The Professor: Multi-Teacher Unsupervised Prompt Distillation for Vision-Language Models

Researchers propose TheProfessor, a multi-teacher prompt distillation method for vision-language models that ensembles a domain-finetuned teacher and a zero-shot teacher. On four datasets, confidence-weighted ensembling improves average harmonic mean from 87.52 to 89.28, with the largest gain of +5.78 on domain-shifted EuroSAT.
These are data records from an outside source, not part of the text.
-- pv_equiv track=rewrite | github.com/FLIVLA/itu-algorithms-and-datastructures | python/exercises/week2/StringManipulation.py | b_to_alt_zeros_ones
-- ===== SOURCE A (Python) =====
-- def b_to_alt_zeros_ones(s: str) -> str:
--     S = list(s)
--     n = len(S)
--     b = 0                           # track the b's
--     for i in range(n):
--         if S[i] == 'b':
--             S[i] = str(b % 2)       # use modulo to alternate 0 and 1
--             b += 1                  # increment b
--     return "".join(S)
-- ===== SOURCE B (Python) =====
-- def b_to_alt_zeros_ones(s: str) -> str:
--     parts = s.split('b')
--     pieces = [parts[0]]
--     for k, part in enumerate(parts[1:]):
--         pieces.append(str(k % 2))
--         pieces.append(part)
--     return "".join(pieces)
-- ===== Notes on version B (the rewrite author's own statement) =====
-- stated objective: alternative
-- what changed: B never inspects characters or keeps a counter: it splits the string on 'b' with str.split and rejoins the segments interleaved with the digit of the segment index's parity, whereas A scans character by character mutating a list in place with a running counter.
import Mathlib
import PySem

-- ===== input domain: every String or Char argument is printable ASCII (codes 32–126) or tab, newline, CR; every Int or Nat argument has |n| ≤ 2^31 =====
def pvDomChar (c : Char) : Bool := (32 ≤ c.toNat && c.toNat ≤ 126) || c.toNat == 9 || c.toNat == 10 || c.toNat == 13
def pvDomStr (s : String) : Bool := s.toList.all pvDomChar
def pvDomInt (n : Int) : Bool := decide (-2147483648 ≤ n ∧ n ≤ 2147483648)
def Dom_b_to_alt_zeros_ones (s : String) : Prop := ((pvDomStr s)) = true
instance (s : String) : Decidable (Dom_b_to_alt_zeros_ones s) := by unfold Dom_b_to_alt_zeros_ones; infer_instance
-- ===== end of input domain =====

-- B splits the string on 'b' and rejoins the segments interleaved with the alternating digit of the
-- segment index, instead of A's character-by-character scan with an in-place running counter (objective: alternative).

-- ===== PORT A =====
def b_to_alt_zeros_ones (s : String) : String :=
  let S := s.toList.map Char.toString
  let n := PySem.List.len S
  let r := (PySem.List.pyRange 0 n 1).foldl
    (fun (st : List String × Int) i =>
      if PySem.List.pyGetD st.1 i "" = "b"
      then (PySem.List.pySetD st.1 i (PySem.Int.toStr (PySem.Int.mod st.2 2)), st.2 + 1)
      else st)
    (S, 0)
  PySem.Str.join "" r.1

-- ===== PORT B =====
def b_to_alt_zeros_ones_alt (s : String) : String :=
  let parts := (PySem.Str.split? s "b").getD []   -- s.split('b'); sep "b" ≠ "" so split? is some
  let pieces := (PySem.List.enumerate (PySem.List.slice parts (some 1) none) 0).foldl
      (fun (acc : List String) p =>
        (acc ++ [PySem.Int.toStr (PySem.Int.mod p.1 2)]) ++ [p.2])
      [PySem.List.pyGetD parts 0 ""]              -- parts[0]; split never returns an empty list
  PySem.Str.join "" pieces

-- ===== PRECONDITION & SPEC =====
def Spec_b_to_alt_zeros_ones (s : String) (out : String) : Prop := out = b_to_alt_zeros_ones_alt s
instance (s : String) (out : String) : Decidable (Spec_b_to_alt_zeros_ones s out) := by unfold Spec_b_to_alt_zeros_ones; infer_instance

-- ===== CLAIM (what is proved, stated in full; the proofs are below) =====
def Claim_equal_b_to_alt_zeros_ones : Prop := ∀ (s : String), Dom_b_to_alt_zeros_ones s → Spec_b_to_alt_zeros_ones s (b_to_alt_zeros_ones s)

-- ===== LEMMAS AND PROOFS =====

-- common spec of A's loop: replace each 'b' by str(b % 2) with running counter b
def pvGo : List Char → Int → List String
  | [], _ => []
  | c :: t, b =>
      if c = 'b' then PySem.Int.toStr (PySem.Int.mod b 2) :: pvGo t (b + 1)
      else c.toString :: pvGo t b

-- the character-level result
def pvOut : List Char → Int → List Char
  | [], _ => []
  | c :: t, b =>
      if c = 'b' then PySem.Int.toChars (PySem.Int.mod b 2) ++ pvOut t (b + 1)
      else c :: pvOut t b

-- structural version of split on 'b'
def pvSplit : List Char → List (List Char)
  | [] => [[]]
  | c :: t =>
      if c = 'b' then [] :: pvSplit t
      else match pvSplit t with
        | [] => [[c]]
        | h :: r => (c :: h) :: r

-- interleave the tail segments with alternating digits
def pvWeave : List (List Char) → Int → List Char
  | [], _ => []
  | p :: ps, b => PySem.Int.toChars (PySem.Int.mod b 2) ++ p ++ pvWeave ps (b + 1)

theorem pvSplit_ne_nil (l : List Char) : pvSplit l ≠ [] := by
  cases l with
  | nil => simp [pvSplit]
  | cons c t =>
      simp only [pvSplit]
      split_ifs
      · simp
      · cases h : pvSplit t <;> simp

theorem pvGetD_app {α : Type} (d x : α) (l₁ l₂ : List α) :
    (l₁ ++ x :: l₂).getD l₁.length d = x := by
  simp [List.getD]

theorem pvSet_app {α : Type} (x v : α) (l₁ l₂ : List α) :
    (l₁ ++ x :: l₂).set l₁.length v = l₁ ++ v :: l₂ := by
  induction l₁ with
  | nil => rfl
  | cons a t ih => simp [ih]

theorem pvToString_eq_b (c : Char) : (Char.toString c = "b") ↔ c = 'b' := by
  constructor
  · intro h
    have h2 := congrArg String.toList h
    simpa [Char.toString] using h2
  · rintro rfl; rfl

-- A's loop computes pvGo
theorem pvA_loop (t : List Char) (pre : List String) (b : Int) :
    ((PySem.List.pyRange (pre.length : Int) ((pre.length : Int) + (t.length : Int)) 1).foldl
      (fun (st : List String × Int) i =>
        if PySem.List.pyGetD st.1 i "" = "b"
        then (PySem.List.pySetD st.1 i (PySem.Int.toStr (PySem.Int.mod st.2 2)), st.2 + 1)
        else st)
      (pre ++ t.map Char.toString, b)).1 = pre ++ pvGo t b := by
  induction t generalizing pre b with
  | nil =>
      rw [PySem.List.pyRange_one_eq_nil (by simp)]
      simp [pvGo]
  | cons c t ih =>
      rw [PySem.List.pyRange_one_cons (by push_cast [List.length_cons]; omega)]
      rw [List.foldl_cons]
      simp only [List.map_cons, PySem.List.pyGetD_natCast, PySem.List.pySetD_natCast,
        pvGetD_app, pvSet_app]
      by_cases hc : c = 'b'
      · rw [if_pos ((pvToString_eq_b c).2 hc)]
        have h1 : ((pre.length : Int) + 1) = (((pre ++ [PySem.Int.toStr (PySem.Int.mod b 2)]).length : Int)) := by
          simp
        have h2 : ((pre.length : Int) + ((c :: t).length : Int))
            = (((pre ++ [PySem.Int.toStr (PySem.Int.mod b 2)]).length : Int) + (t.length : Int)) := by
          simp; omega
        rw [h1, h2]
        have := ih (pre ++ [PySem.Int.toStr (PySem.Int.mod b 2)]) (b + 1)
        simpa [pvGo, hc] using this
      · rw [if_neg (fun h => hc ((pvToString_eq_b c).1 h))]
        have h1 : ((pre.length : Int) + 1) = (((pre ++ [c.toString]).length : Int)) := by simp
        have h2 : ((pre.length : Int) + ((c :: t).length : Int))
            = (((pre ++ [c.toString]).length : Int) + (t.length : Int)) := by
          simp; omega
        rw [h1, h2]
        have := ih (pre ++ [c.toString]) b
        simpa [pvGo, hc] using this

-- flatten A's per-character strings to characters
theorem pvGo_flatten (l : List Char) (b : Int) :
    ((pvGo l b).map String.toList).flatten = pvOut l b := by
  induction l generalizing b with
  | nil => simp [pvGo, pvOut]
  | cons c t ih =>
      by_cases hc : c = 'b'
      · simp [pvGo, pvOut, hc, PySem.Int.toList_toStr, ih]
      · simp [pvGo, pvOut, hc, Char.toString, ih]

-- splitOn's fuelled worker computes pvSplit
def pvConsHead (pre : List Char) : List (List Char) → List (List Char)
  | [] => [pre]
  | h :: t => (pre ++ h) :: t

theorem pvSplitOn_go (fuel : Nat) (l cur : List Char) (acc : List (List Char))
    (hf : l.length ≤ fuel) :
    PySem.Chars.splitOn.go ['b'] fuel l cur acc
      = acc.reverse ++ pvConsHead cur.reverse (pvSplit l) := by
  induction fuel generalizing l cur acc with
  | zero =>
      have hl : l = [] := List.eq_nil_of_length_eq_zero (Nat.le_zero.mp hf)
      subst hl
      simp [PySem.Chars.splitOn.go, pvSplit, pvConsHead]
  | succ f ih =>
      cases l with
      | nil => simp [PySem.Chars.splitOn.go, pvSplit, pvConsHead]
      | cons c rest =>
          have hstep : PySem.Chars.splitOn.go ['b'] (f + 1) (c :: rest) cur acc
              = if List.isPrefixOf ['b'] (c :: rest)
                then PySem.Chars.splitOn.go ['b'] f (List.drop 1 (c :: rest)) [] (cur.reverse :: acc)
                else PySem.Chars.splitOn.go ['b'] f rest (c :: cur) acc := rfl
          rw [hstep]
          by_cases hc : c = 'b'
          · rw [if_pos (by simp [List.isPrefixOf, hc])]
            rw [ih _ _ _ (by simpa using Nat.le_of_succ_le_succ hf)]
            cases hs : pvSplit rest with
            | nil => exact absurd hs (pvSplit_ne_nil rest)
            | cons h t => simp [pvSplit, hc, hs, pvConsHead]
          · rw [if_neg (by simp [List.isPrefixOf]; exact fun h => hc h.symm)]
            rw [ih _ _ _ (by simpa using Nat.le_of_succ_le_succ hf)]
            cases hs : pvSplit rest with
            | nil => simp [pvSplit, hc, hs, pvConsHead]
            | cons h t => simp [pvSplit, hc, hs, pvConsHead]

theorem pvSplitOn_eq (l : List Char) : PySem.Chars.splitOn l ['b'] = pvSplit l := by
  unfold PySem.Chars.splitOn
  rw [pvSplitOn_go _ _ _ _ (by omega)]
  cases h : pvSplit l with
  | nil => exact absurd h (pvSplit_ne_nil l)
  | cons a t => simp [pvConsHead]

-- pvOut through the split
theorem pvOut_eq_weave (l : List Char) (b : Int) :
    ∀ h t, pvSplit l = h :: t → pvOut l b = h ++ pvWeave t b := by
  induction l generalizing b with
  | nil =>
      intro h t hs
      simp only [pvSplit, List.cons.injEq] at hs
      simp [← hs.1, ← hs.2, pvOut, pvWeave]
  | cons c r ih =>
      intro h t hs
      by_cases hc : c = 'b'
      · simp only [pvSplit, if_pos hc, List.cons.injEq] at hs
        cases hr : pvSplit r with
        | nil => exact absurd hr (pvSplit_ne_nil r)
        | cons h' t' =>
            rw [← hs.2, ← hs.1, hr]
            simp [pvOut, hc, pvWeave, ih (b + 1) h' t' hr]
      · cases hr : pvSplit r with
        | nil => exact absurd hr (pvSplit_ne_nil r)
        | cons h' t' =>
            simp only [pvSplit, if_neg hc, hr, List.cons.injEq] at hs
            rw [← hs.2, ← hs.1]
            simp [pvOut, hc, ih b h' t' hr]

-- B's foldl, flattened
theorem pvB_loop (ps : List (List Char)) (k : Int) (acc : List String) :
    (((PySem.List.enumerate (ps.map String.ofList) k).foldl
        (fun (acc : List String) p =>
          (acc ++ [PySem.Int.toStr (PySem.Int.mod p.1 2)]) ++ [p.2]) acc).map String.toList).flatten
      = (acc.map String.toList).flatten ++ pvWeave ps k := by
  induction ps generalizing k acc with
  | nil => simp [PySem.List.enumerate_nil, pvWeave]
  | cons p ps ih =>
      rw [List.map_cons, PySem.List.enumerate_cons, List.foldl_cons, ih]
      simp [pvWeave, PySem.Int.toList_toStr]

theorem pvFlatten_intersperse {α : Type} (l : List (List α)) :
    (List.intersperse ([] : List α) l).flatten = l.flatten := by
  induction l with
  | nil => simp
  | cons h t ih =>
      cases t with
      | nil => simp
      | cons a r =>
          have hi : List.intersperse ([] : List α) (h :: a :: r)
              = h :: [] :: List.intersperse [] (a :: r) := rfl
          rw [hi]; simp only [List.flatten_cons] at ih ⊢; simp [ih]

theorem pvIntercalate_nil {α : Type} (l : List (List α)) :
    List.intercalate [] l = l.flatten := by
  unfold List.intercalate
  exact pvFlatten_intersperse l

-- ===== VERDICT (by name: the statement is the Claim_ definition above) =====
theorem b_to_alt_zeros_ones_spec : Claim_equal_b_to_alt_zeros_ones := by
  intro s _
  unfold Spec_b_to_alt_zeros_ones b_to_alt_zeros_ones b_to_alt_zeros_ones_alt
  apply String.toList_inj.mp
  -- A side
  have hA := pvA_loop s.toList [] 0
  simp only [List.length_nil, Nat.cast_zero, List.nil_append, zero_add] at hA
  simp only [PySem.List.len_eq, List.length_map]
  rw [hA]
  -- B side: the split
  have hb : ("b" : String).toList = ['b'] := rfl
  have hsplit : (PySem.Str.split? s "b").getD []
      = (pvSplit s.toList).map String.ofList := by
    unfold PySem.Str.split? PySem.Chars.split?
    rw [hb]
    simp [pvSplitOn_eq]
  rw [hsplit]
  obtain ⟨h, t, hs⟩ : ∃ h t, pvSplit s.toList = h :: t := by
    cases hx : pvSplit s.toList with
    | nil => exact absurd hx (pvSplit_ne_nil s.toList)
    | cons a b => exact ⟨a, b, rfl⟩
  rw [hs]
  rw [List.map_cons, PySem.List.slice_from_one, List.tail_cons]
  have hget : PySem.List.pyGetD (String.ofList h :: t.map String.ofList) 0 ""
      = String.ofList h := by
    simp [PySem.List.pyGetD, PySem.List.pyIdx?, PySem.List.pyGet?]
  rw [hget]
  -- flatten both joins
  rw [PySem.Str.toList_join, PySem.Str.toList_join]
  have h0 : ("" : String).toList = [] := rfl
  rw [h0]
  unfold PySem.Chars.join
  rw [pvIntercalate_nil, pvIntercalate_nil]
  rw [pvGo_flatten]
  rw [pvB_loop t 0 [String.ofList h]]
  simp only [List.map_cons, List.map_nil, String.toList_ofList, List.flatten_cons,
    List.flatten_nil, List.append_nil]
  exact pvOut_eq_weave s.toList 0 h t hs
arXiv:2606.23897v1 Announce Type: new Abstract: Prompt distillation compresses large vision-language models VLMs such as CLIP into lightweight student models by matching teacher predictions on unlabeled domain images. PromptKD CVPR 2024 established this paradigm with a single PromptSRC-finetuned ViT-L/14 teacher and a ViT-B/16 student. We propose TheProfessor, a multi-teacher extension that distills from a fixed two-teacher ensemble: a domain-finetuned PromptSRC ViT-L/14 teacher and a zero-shot EVA-CLIP-L/14 teacher whose logits are pre-computed per dataset. We evaluate single-teacher PromptKD, equal-probability ensembling, and confidence-weighted ensembling on four base-to-novel datasets: Caltech-101, DTD, UCF101, and EuroSAT. In a 12-run single-seed sweep, confidence-weighted ensembling improves average HM from 87.52 to 89.28 +1.77 points , while equal averaging improves average HM to 88.88 +1.37 points . Gains are dataset dependent: they are negligible on Caltech-101 +0.16 HM for confidence weighting , modest on UCF101 +0.62 , and largest on domain-shifted EuroSAT +5.78 . These results update our earlier Caltech-only analysis and show that multi-teacher prompt distillation is most useful when the second teacher contributes complementary supervision under domain shift.